The fact that these Irish immigrants were almost one hundred per cent illiterate made the work of these sharks easy. They could give an Irishman a coupon from a cigar box, pretending it was a ticket to Albany. If the coupon had a picture of a river boat on it, the Irishman was convinced. He could not read. He had no one to stand up for him, and, defenseless as he was in financial matters, he was unmercifully fleeced.

The Irish found themselves defrauded in many ways. Quite often much of their baggage was stolen by the boardinghouse runners. They were taken to boardinghouses where no mention was made of the rent, and when they discovered how much they owed for a day or two’s lodgings, it was more than the total sum of their meager remaining capital. They were then compelled to remain in these places until the men found work and the debt was paid off. But the debt mounted as fast as the earnings, and many immigrants became the financial prisoners of their landlords in New York or Boston, as they had been in Ireland.

After a while the Irish themselves, as well as city governments, organized to prevent this fleecing of newly arrived immigrants. As early as 1790 the Irish of Philadelphia organized a Hibernian Society for the Relief of Emigrants from Ireland. In 1817 the Shamrock Society published advice to Irish immigrants. Irish newspapers in America—they were soon being published in New York and Boston—warned immigrants against sharks, while agitation by the Friendly Sons of Saint Patrick eventually resulted in the creation of the New York Commission of Immigration to help the incoming Irish.
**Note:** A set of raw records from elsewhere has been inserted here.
-- pv_equiv track=rewrite | github.com/brianjwalters/entity-extraction-service | src/api/routes/unified_patterns.py | categorize_entity_type
-- ===== SOURCE A (Python) =====
-- def categorize_entity_type(entity_type: str) -> str:
--     """
--     Categorize entity type into a high-level category.
--     Reuses logic from entity_types.py but simplified.
--     """
--     entity_type_upper = entity_type.upper()
--
--     # Courts and Judicial
--     if any(term in entity_type_upper for term in ["COURT", "JUDGE", "JUSTICE", "MAGISTRATE"]):
--         return "Courts and Judicial"
--
--     # Case Citations
--     if "CITATION" in entity_type_upper or "PARALLEL" in entity_type_upper:
--         return "Citations"
--
--     # Legal Parties
--     if any(term in entity_type_upper for term in ["PARTY", "PLAINTIFF", "DEFENDANT", "APPELLANT", "APPELLEE", "PETITIONER", "RESPONDENT"]):
--         return "Legal Parties"
--
--     # Legal Professionals
--     if any(term in entity_type_upper for term in ["ATTORNEY", "COUNSEL", "LAWYER", "LAW_FIRM"]):
--         return "Legal Professionals"
--
--     # Temporal
--     if any(term in entity_type_upper for term in ["DATE", "TIME", "DEADLINE", "PERIOD"]):
--         return "Temporal"
--
--     # Financial
--     if any(term in entity_type_upper for term in ["AMOUNT", "MONEY", "CURRENCY", "FINANCIAL"]):
--         return "Financial"
--
--     # Statutory
--     if any(term in entity_type_upper for term in ["STATUTE", "CODE", "REGULATION", "USC", "CFR"]):
--         return "Statutory"
--
--     # Legal Concepts
--     if any(term in entity_type_upper for term in ["DOCTRINE", "STANDARD", "TEST", "CONCEPT", "CAUSE"]):
--         return "Legal Concepts"
--
--     return "Miscellaneous"
-- ===== SOURCE B (Python) =====
-- # B: instead of an early-return priority chain, scan a flat (priority, term, category)
-- # list once and keep the argmin priority among all matching terms; no grouping, no early exit.
-- RULES = [
--     ("Courts and Judicial", ["COURT", "JUDGE", "JUSTICE", "MAGISTRATE"]),
--     ("Citations", ["CITATION", "PARALLEL"]),
--     ("Legal Parties", ["PARTY", "PLAINTIFF", "DEFENDANT", "APPELLANT", "APPELLEE", "PETITIONER", "RESPONDENT"]),
--     ("Legal Professionals", ["ATTORNEY", "COUNSEL", "LAWYER", "LAW_FIRM"]),
--     ("Temporal", ["DATE", "TIME", "DEADLINE", "PERIOD"]),
--     ("Financial", ["AMOUNT", "MONEY", "CURRENCY", "FINANCIAL"]),
--     ("Statutory", ["STATUTE", "CODE", "REGULATION", "USC", "CFR"]),
--     ("Legal Concepts", ["DOCTRINE", "STANDARD", "TEST", "CONCEPT", "CAUSE"]),
-- ]
--
-- TERM_RULES = [(p, t, c) for p, (c, terms) in enumerate(RULES) for t in terms]
--
-- def categorize_entity_type(entity_type: str) -> str:
--     u = entity_type.upper()
--     best_p, best_c = len(RULES), "Miscellaneous"
--     for p, t, c in TERM_RULES:
--         if t in u and p < best_p:
--             best_p, best_c = p, c
--     return best_c
-- ===== Notes on version B (the rewrite author's own statement) =====
-- stated objective: alternative
-- what changed: Replaced the early-return priority if-chain over grouped term lists by a single argmin pass: one flat (priority, term, category) list is scanned completely with a running-minimum accumulator (no grouping, no early exit), returning the category of minimal matching priority.
import Mathlib
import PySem

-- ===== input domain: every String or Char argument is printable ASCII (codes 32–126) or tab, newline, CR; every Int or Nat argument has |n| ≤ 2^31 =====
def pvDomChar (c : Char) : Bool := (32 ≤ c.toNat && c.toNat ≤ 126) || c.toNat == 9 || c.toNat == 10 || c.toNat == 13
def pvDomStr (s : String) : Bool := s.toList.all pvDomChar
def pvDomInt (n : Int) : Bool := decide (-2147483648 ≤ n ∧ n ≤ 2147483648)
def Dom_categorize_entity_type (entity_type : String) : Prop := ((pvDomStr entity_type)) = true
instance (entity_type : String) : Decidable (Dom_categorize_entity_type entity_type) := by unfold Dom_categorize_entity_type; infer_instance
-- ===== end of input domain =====

-- B replaces A's early-return priority if-chain by one argmin pass over a flat
-- (priority, term, category) list with a running-minimum accumulator; objective: simpler.

-- ===== PORT A =====
def categorize_entity_type (entity_type : String) : String :=
  let entity_type_upper := PySem.Str.upper entity_type
  if ["COURT", "JUDGE", "JUSTICE", "MAGISTRATE"].any (fun term => PySem.Str.isIn term entity_type_upper) then
    "Courts and Judicial"
  else if PySem.Str.isIn "CITATION" entity_type_upper || PySem.Str.isIn "PARALLEL" entity_type_upper then
    "Citations"
  else if ["PARTY", "PLAINTIFF", "DEFENDANT", "APPELLANT", "APPELLEE", "PETITIONER", "RESPONDENT"].any (fun term => PySem.Str.isIn term entity_type_upper) then
    "Legal Parties"
  else if ["ATTORNEY", "COUNSEL", "LAWYER", "LAW_FIRM"].any (fun term => PySem.Str.isIn term entity_type_upper) then
    "Legal Professionals"
  else if ["DATE", "TIME", "DEADLINE", "PERIOD"].any (fun term => PySem.Str.isIn term entity_type_upper) then
    "Temporal"
  else if ["AMOUNT", "MONEY", "CURRENCY", "FINANCIAL"].any (fun term => PySem.Str.isIn term entity_type_upper) then
    "Financial"
  else if ["STATUTE", "CODE", "REGULATION", "USC", "CFR"].any (fun term => PySem.Str.isIn term entity_type_upper) then
    "Statutory"
  else if ["DOCTRINE", "STANDARD", "TEST", "CONCEPT", "CAUSE"].any (fun term => PySem.Str.isIn term entity_type_upper) then
    "Legal Concepts"
  else
    "Miscellaneous"

-- ===== PORT B =====
-- flat term list, built group by group as Source B's comprehension does
def pvGroup (p : Int) (c : String) (ts : List String) : List (Int × String × String) :=
  ts.map (fun t => (p, t, c))

def pvTermRules : List (Int × String × String) :=
  pvGroup 0 "Courts and Judicial" ["COURT", "JUDGE", "JUSTICE", "MAGISTRATE"] ++
  pvGroup 1 "Citations" ["CITATION", "PARALLEL"] ++
  pvGroup 2 "Legal Parties" ["PARTY", "PLAINTIFF", "DEFENDANT", "APPELLANT", "APPELLEE", "PETITIONER", "RESPONDENT"] ++
  pvGroup 3 "Legal Professionals" ["ATTORNEY", "COUNSEL", "LAWYER", "LAW_FIRM"] ++
  pvGroup 4 "Temporal" ["DATE", "TIME", "DEADLINE", "PERIOD"] ++
  pvGroup 5 "Financial" ["AMOUNT", "MONEY", "CURRENCY", "FINANCIAL"] ++
  pvGroup 6 "Statutory" ["STATUTE", "CODE", "REGULATION", "USC", "CFR"] ++
  pvGroup 7 "Legal Concepts" ["DOCTRINE", "STANDARD", "TEST", "CONCEPT", "CAUSE"]

-- the loop body: keep the match with strictly smaller priority (running minimum)
def pvStep (u : String) (b : Int × String) (x : Int × String × String) : Int × String :=
  if PySem.Str.isIn x.2.1 u = true ∧ x.1 < b.1 then (x.1, x.2.2) else b

def categorize_entity_type_alt (entity_type : String) : String :=
  let u := PySem.Str.upper entity_type
  (pvTermRules.foldl (pvStep u) (8, "Miscellaneous")).2

-- ===== PRECONDITION & SPEC =====
def Spec_categorize_entity_type (entity_type : String) (out : String) : Prop := out = categorize_entity_type_alt entity_type
instance (entity_type : String) (out : String) : Decidable (Spec_categorize_entity_type entity_type out) := by unfold Spec_categorize_entity_type; infer_instance

-- ===== CLAIM (what is proved, stated in full; the proofs are below) =====
def Claim_equal_categorize_entity_type : Prop := ∀ (entity_type : String), Dom_categorize_entity_type entity_type → Spec_categorize_entity_type entity_type (categorize_entity_type entity_type)

-- ===== LEMMAS AND PROOFS =====

-- the grouped view of the flat term list (proof-side only)
def pvGs : List (Int × String × List String) :=
  [ (0, "Courts and Judicial", ["COURT", "JUDGE", "JUSTICE", "MAGISTRATE"]),
    (1, "Citations", ["CITATION", "PARALLEL"]),
    (2, "Legal Parties", ["PARTY", "PLAINTIFF", "DEFENDANT", "APPELLANT", "APPELLEE", "PETITIONER", "RESPONDENT"]),
    (3, "Legal Professionals", ["ATTORNEY", "COUNSEL", "LAWYER", "LAW_FIRM"]),
    (4, "Temporal", ["DATE", "TIME", "DEADLINE", "PERIOD"]),
    (5, "Financial", ["AMOUNT", "MONEY", "CURRENCY", "FINANCIAL"]),
    (6, "Statutory", ["STATUTE", "CODE", "REGULATION", "USC", "CFR"]),
    (7, "Legal Concepts", ["DOCTRINE", "STANDARD", "TEST", "CONCEPT", "CAUSE"]) ]

-- first-match reading of the grouped rules (proof-side characterisation of the fold)
def pvChainP (u : String) (b : Int × String) : List (Int × String × List String) → Int × String
  | [] => b
  | (p, c, ts) :: rest =>
      if (ts.any fun t => PySem.Str.isIn t u) = true then (p, c) else pvChainP u b rest

-- once the accumulator's priority is ≤ the group's, the whole group is skipped
theorem pvFold_skip (u : String) (p : Int) (c : String) (ts : List String) (b : Int × String)
    (h : b.1 ≤ p) : (pvGroup p c ts).foldl (pvStep u) b = b := by
  induction ts with
  | nil => rfl
  | cons t ts ih =>
      simp only [pvGroup, List.map_cons, List.foldl_cons] at *
      have hstep : pvStep u b (p, t, c) = b := by
        rw [pvStep, if_neg]; rintro ⟨_, hlt⟩; exact absurd hlt (not_lt.mpr h)
      rw [hstep]; exact ih

-- a group of priority below the accumulator's wins iff one of its terms matches
theorem pvFold_hit (u : String) (p : Int) (c : String) (ts : List String) (b : Int × String)
    (h : p < b.1) :
    (pvGroup p c ts).foldl (pvStep u) b =
      if (ts.any fun t => PySem.Str.isIn t u) = true then (p, c) else b := by
  induction ts generalizing b with
  | nil => simp only [pvGroup, List.map_nil, List.foldl_nil, List.any_nil]; rw [if_neg]; simp
  | cons t ts ih =>
      simp only [pvGroup, List.map_cons, List.foldl_cons] at *
      by_cases hm : PySem.Str.isIn t u = true
      · have hstep : pvStep u b (p, t, c) = (p, c) := by rw [pvStep, if_pos ⟨hm, h⟩]
        have hsk := pvFold_skip u p c ts (p, c) le_rfl
        simp only [pvGroup] at hsk
        rw [hstep, hsk, List.any_cons, hm, Bool.true_or, if_pos rfl]
      · have hstep : pvStep u b (p, t, c) = b := by
          rw [pvStep, if_neg]; rintro ⟨h1, _⟩; exact hm h1
        rw [Bool.not_eq_true] at hm
        rw [hstep, ih b h, List.any_cons, hm, Bool.false_or]

-- if every remaining group's priority is at least the accumulator's, nothing changes
theorem pvFoldAll_skip (u : String) (gs : List (Int × String × List String)) (b : Int × String)
    (h : ∀ g ∈ gs, b.1 ≤ g.1) :
    List.foldl (pvStep u) b (gs.flatMap fun g => pvGroup g.1 g.2.1 g.2.2) = b := by
  induction gs with
  | nil => rfl
  | cons g gs ih =>
      rw [List.flatMap_cons, List.foldl_append,
        pvFold_skip u g.1 g.2.1 g.2.2 b (h g (List.mem_cons_self))]
      exact ih (fun g' hg' => h g' (List.mem_cons_of_mem _ hg'))

-- the running-minimum fold over the flattened groups computes the first-match chain
theorem pvFold_flat (u : String) (gs : List (Int × String × List String)) (b : Int × String)
    (hb : ∀ g ∈ gs, g.1 < b.1) (hp : gs.Pairwise (fun g g' => g.1 < g'.1)) :
    List.foldl (pvStep u) b (gs.flatMap fun g => pvGroup g.1 g.2.1 g.2.2) = pvChainP u b gs := by
  induction gs with
  | nil => rfl
  | cons g gs ih =>
      obtain ⟨p, c, ts⟩ := g
      rcases List.pairwise_cons.mp hp with ⟨hhead, htail⟩
      rw [List.flatMap_cons, List.foldl_append,
        pvFold_hit u p c ts b (hb _ List.mem_cons_self)]
      by_cases hm : (ts.any fun t => PySem.Str.isIn t u) = true
      · rw [if_pos hm]
        rw [pvFoldAll_skip u gs (p, c) (fun g' hg' => le_of_lt (hhead g' hg'))]
        simp only [pvChainP]; rw [if_pos hm]
      · rw [if_neg hm, ih (fun g' hg' => hb g' (List.mem_cons_of_mem _ hg')) htail]
        simp only [pvChainP]; rw [if_neg hm]

-- ===== VERDICT (by name: the statement is the Claim_ definition above) =====
set_option maxHeartbeats 1000000 in
theorem categorize_entity_type_spec : Claim_equal_categorize_entity_type := by
  intro s _
  unfold Spec_categorize_entity_type categorize_entity_type categorize_entity_type_alt
  have hrw : pvTermRules = pvGs.flatMap (fun g => pvGroup g.1 g.2.1 g.2.2) := rfl
  simp only []
  rw [hrw, pvFold_flat (PySem.Str.upper s) pvGs (8, "Miscellaneous") (by decide) (by decide)]
  simp only [pvGs, pvChainP, List.any_cons, List.any_nil, Bool.or_false]
  split_ifs <;> rfl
But all these efforts could not deal successfully with the flood of immigrants. In they rolled by the thousands, and the charitable agencies could not protect them all. In 1816 some 6,000 Irishmen arrived in this country, disembarking mostly in New York or Boston. By 1820 the number had reached 20,000. By 1850 there were 961,719 Irishmen in the United States. They made up 4.1 per cent of the total population, and more were arriving at the rate of about 20,000 a year. Thirty years later, by 1880, there were 1,854,571 of them in America.

The first task of the Irishman upon arrival in the United States was to find a place to house himself and his family other than a high-priced boardinghouse. But neither New York nor Boston nor Philadelphia nor any of the other immigration ports had quarters to rent at the miserable prices the Irish could afford. And so they camped in alleyways or in doorways, or they begged the use of cellars or attics or old warehouses whose wooden walls were worm-rotten.
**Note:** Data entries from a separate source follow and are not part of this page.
-- pv_equiv track=rewrite | github.com/peterwilliams97/aoc | aoc2024-day16.py | reconstruct_paths
-- ===== SOURCE A (Python) =====
-- def reconstruct_paths(predecessors, end):
--     "Reconstruct the paths traversed from the `predecessors` dictionary starting at `end`."
--     stack = [[end]]
--     paths = []
--     while stack:
--         path = stack.pop()
--         current = path[-1]
--         if current not in predecessors: paths.append(path)
--         else: stack.extend(path + [pred] for pred in predecessors[current])
--     return [[(y, x) for (y, x, _, _) in path] for path in paths]
-- ===== SOURCE B (Python) =====
-- def reconstruct_paths(predecessors, end):
--     "Reconstruct the paths traversed from the `predecessors` dictionary starting at `end`."
--     # Recursive DFS instead of A's explicit stack; mapping to (y, x) happens at emit
--     # time.  Each node's predecessors are taken in reversed order, which is the order
--     # A's LIFO stack explores them, so the emitted list is identical.
--     paths = []
--
--     def recurse(path):
--         current = path[-1]
--         if current not in predecessors:
--             paths.append([(y, x) for (y, x, _, _) in path])
--         else:
--             for pred in reversed(predecessors[current]):
--                 recurse(path + [pred])
--
--     recurse([end])
--     return paths
-- ===== Notes on version B (the rewrite author's own statement) =====
-- stated objective: alternative
-- what changed: Replaces A's explicit-stack while-loop (pop a partial path, push its extensions, map all paths to (y,x) in a final comprehension) by a recursive DFS helper that walks each node's predecessors in reversed order (the order A's LIFO stack explores them) and emits the already-mapped (y,x) path at each leaf.
-- outside the precondition, e.g. on reconstruct_paths({(1, 2): []}, (1, 2)): A returns [], B returns []
import Mathlib
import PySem

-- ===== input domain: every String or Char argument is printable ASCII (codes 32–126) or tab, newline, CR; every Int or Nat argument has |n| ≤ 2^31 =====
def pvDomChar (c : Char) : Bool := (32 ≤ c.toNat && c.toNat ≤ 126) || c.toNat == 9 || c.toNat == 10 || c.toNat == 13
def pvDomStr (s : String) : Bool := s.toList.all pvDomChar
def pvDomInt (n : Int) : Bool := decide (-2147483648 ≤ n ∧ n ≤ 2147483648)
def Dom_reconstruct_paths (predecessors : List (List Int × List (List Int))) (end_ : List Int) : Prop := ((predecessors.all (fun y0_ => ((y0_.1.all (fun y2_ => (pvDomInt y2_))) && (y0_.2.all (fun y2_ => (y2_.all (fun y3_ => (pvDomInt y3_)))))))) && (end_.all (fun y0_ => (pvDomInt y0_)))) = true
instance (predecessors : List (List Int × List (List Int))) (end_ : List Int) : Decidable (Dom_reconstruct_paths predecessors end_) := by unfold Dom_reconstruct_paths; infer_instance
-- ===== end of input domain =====

-- B replaces A's explicit-stack while-loop by a recursive DFS that emits the mapped
-- (y, x) path at each leaf (objective: alternative decomposition; equal RETURN values
-- are proved below on Pre_).

-- ===== PORT A =====
-- dict lookup `predecessors[current]` / `current in predecessors` (first match; Pre_ demands distinct keys)
def pvLookup (preds : List (List Int × List (List Int))) (v : List Int) : Option (List (List Int)) :=
  match preds with
  | [] => none
  | (k, ps) :: r => if v = k then some ps else pvLookup r v

-- `[(y, x) for (y, x, _, _) in path]`; Pre_ guarantees every reachable node has exactly
-- 4 components, so the `_ => []` arm is never reached on admitted inputs.
def pvMapPath (path : List (List Int)) : List (List Int) :=
  path.map (fun node =>
    match node with
    | [y, x, _, _] => [y, x]
    | _ => [])

-- fuel bound for A's while-loop (totality guard only: under Pre_ the loop pops exactly
-- pvWf preds (preds.length+1) end_ times, proved below)
def pvWf (preds : List (List Int × List (List Int))) : Nat → List Int → Nat
  | 0, _ => 1
  | f + 1, c =>
    match pvLookup preds c with
    | none => 1
    | some ps => 1 + (ps.map (pvWf preds f)).sum

-- A's while-loop; the stack is held top-first (Python's `pop()` = head, `extend` of the
-- children = push them reversed at the head), `paths` accumulates in append order as in A.
def pvLoopA (preds : List (List Int × List (List Int))) :
    Nat → List (List (List Int)) → List (List (List Int)) → List (List (List Int))
  | 0, _, paths => paths
  | _ + 1, [], paths => paths
  | f + 1, path :: rest, paths =>
    let current := path.getLast?.getD []   -- path[-1]; stack paths are never empty
    match pvLookup preds current with
    | none => pvLoopA preds f rest (paths ++ [path])
    | some ps => pvLoopA preds f ((ps.map (fun p => path ++ [p])).reverse ++ rest) paths

def reconstruct_paths (predecessors : List (List Int × List (List Int))) (end_ : List Int) : List (List (List Int)) :=
  (pvLoopA predecessors (pvWf predecessors (predecessors.length + 1) end_) [[end_]] []).map pvMapPath

-- ===== PORT B =====
-- B's `recurse`: DFS over the predecessors in reversed order, emitting the mapped path
-- at each leaf; the fuel (recursion depth bound) is a totality guard only — under Pre_
-- the depth never exceeds predecessors.length + 1.
def pvGoB (preds : List (List Int × List (List Int))) : Nat → List (List Int) → List (List (List Int))
  | 0, _ => []
  | f + 1, path =>
    let current := path.getLast?.getD []
    match pvLookup preds current with
    | none => [pvMapPath path]
    | some ps => ps.reverse.flatMap (fun p => pvGoB preds f (path ++ [p]))

def reconstruct_paths_alt (predecessors : List (List Int × List (List Int))) (end_ : List Int) : List (List (List Int)) :=
  pvGoB predecessors (predecessors.length + 1) [end_]

-- ===== PRECONDITION & SPEC =====
-- reachability from a node, by saturation of the one-step predecessor relation
def pvAdd (acc : List (List Int)) (p : List Int) : List (List Int) :=
  if p ∈ acc then acc else acc ++ [p]

def pvStepEntry (S : List (List Int)) (acc : List (List Int)) (kv : List Int × List (List Int)) : List (List Int) :=
  if kv.1 ∈ S then kv.2.foldl pvAdd acc else acc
A house that had once sheltered a single family in comfort became, under immigrant pressure, the home of a dozen families. Stately mansions in New York and Boston changed, in a single decade, into squalid human rookeries with a family of seven or eight in each room. Cellars rented to single Irish families were partitioned off to provide quarters for two families and sometimes for three. Attics served in the same way. No effort was made to provide increased sanitary facilities. No additional water outlets were supplied. Toilet facilities remained the same. The sewage systems were not expanded, and it was not long before sewers and drains had ceased to function. Garbage rotted in germ-breeding, slimy hills outside mean doors and windows, and more appalling was the death rate from disease since none could afford medical service and public medical care and facilities were not adequate to the size of the problem.

As the years went by, the immigrant hordes increased and the pressure became greater. It reached a peak in mid-century when the potato crops, upon which the Irish peasant depended in his own country, failed completely. When the famine started there were eight million people in Ireland. When it ended there were six million. Of the two million who disappeared, many died of starvation, hopeless and helpless in their cabins or on the roadside. More than a million migrated, chiefly to Canada and the United States.

The famine emigrants were from the lowest Irish economic and social scale—they were indeed the proletariat. Those who reached America before them might have had some little skill or learning; but few of the famine emigrants had the ability to do more than the roughest sort of manual work and almost none could read or write.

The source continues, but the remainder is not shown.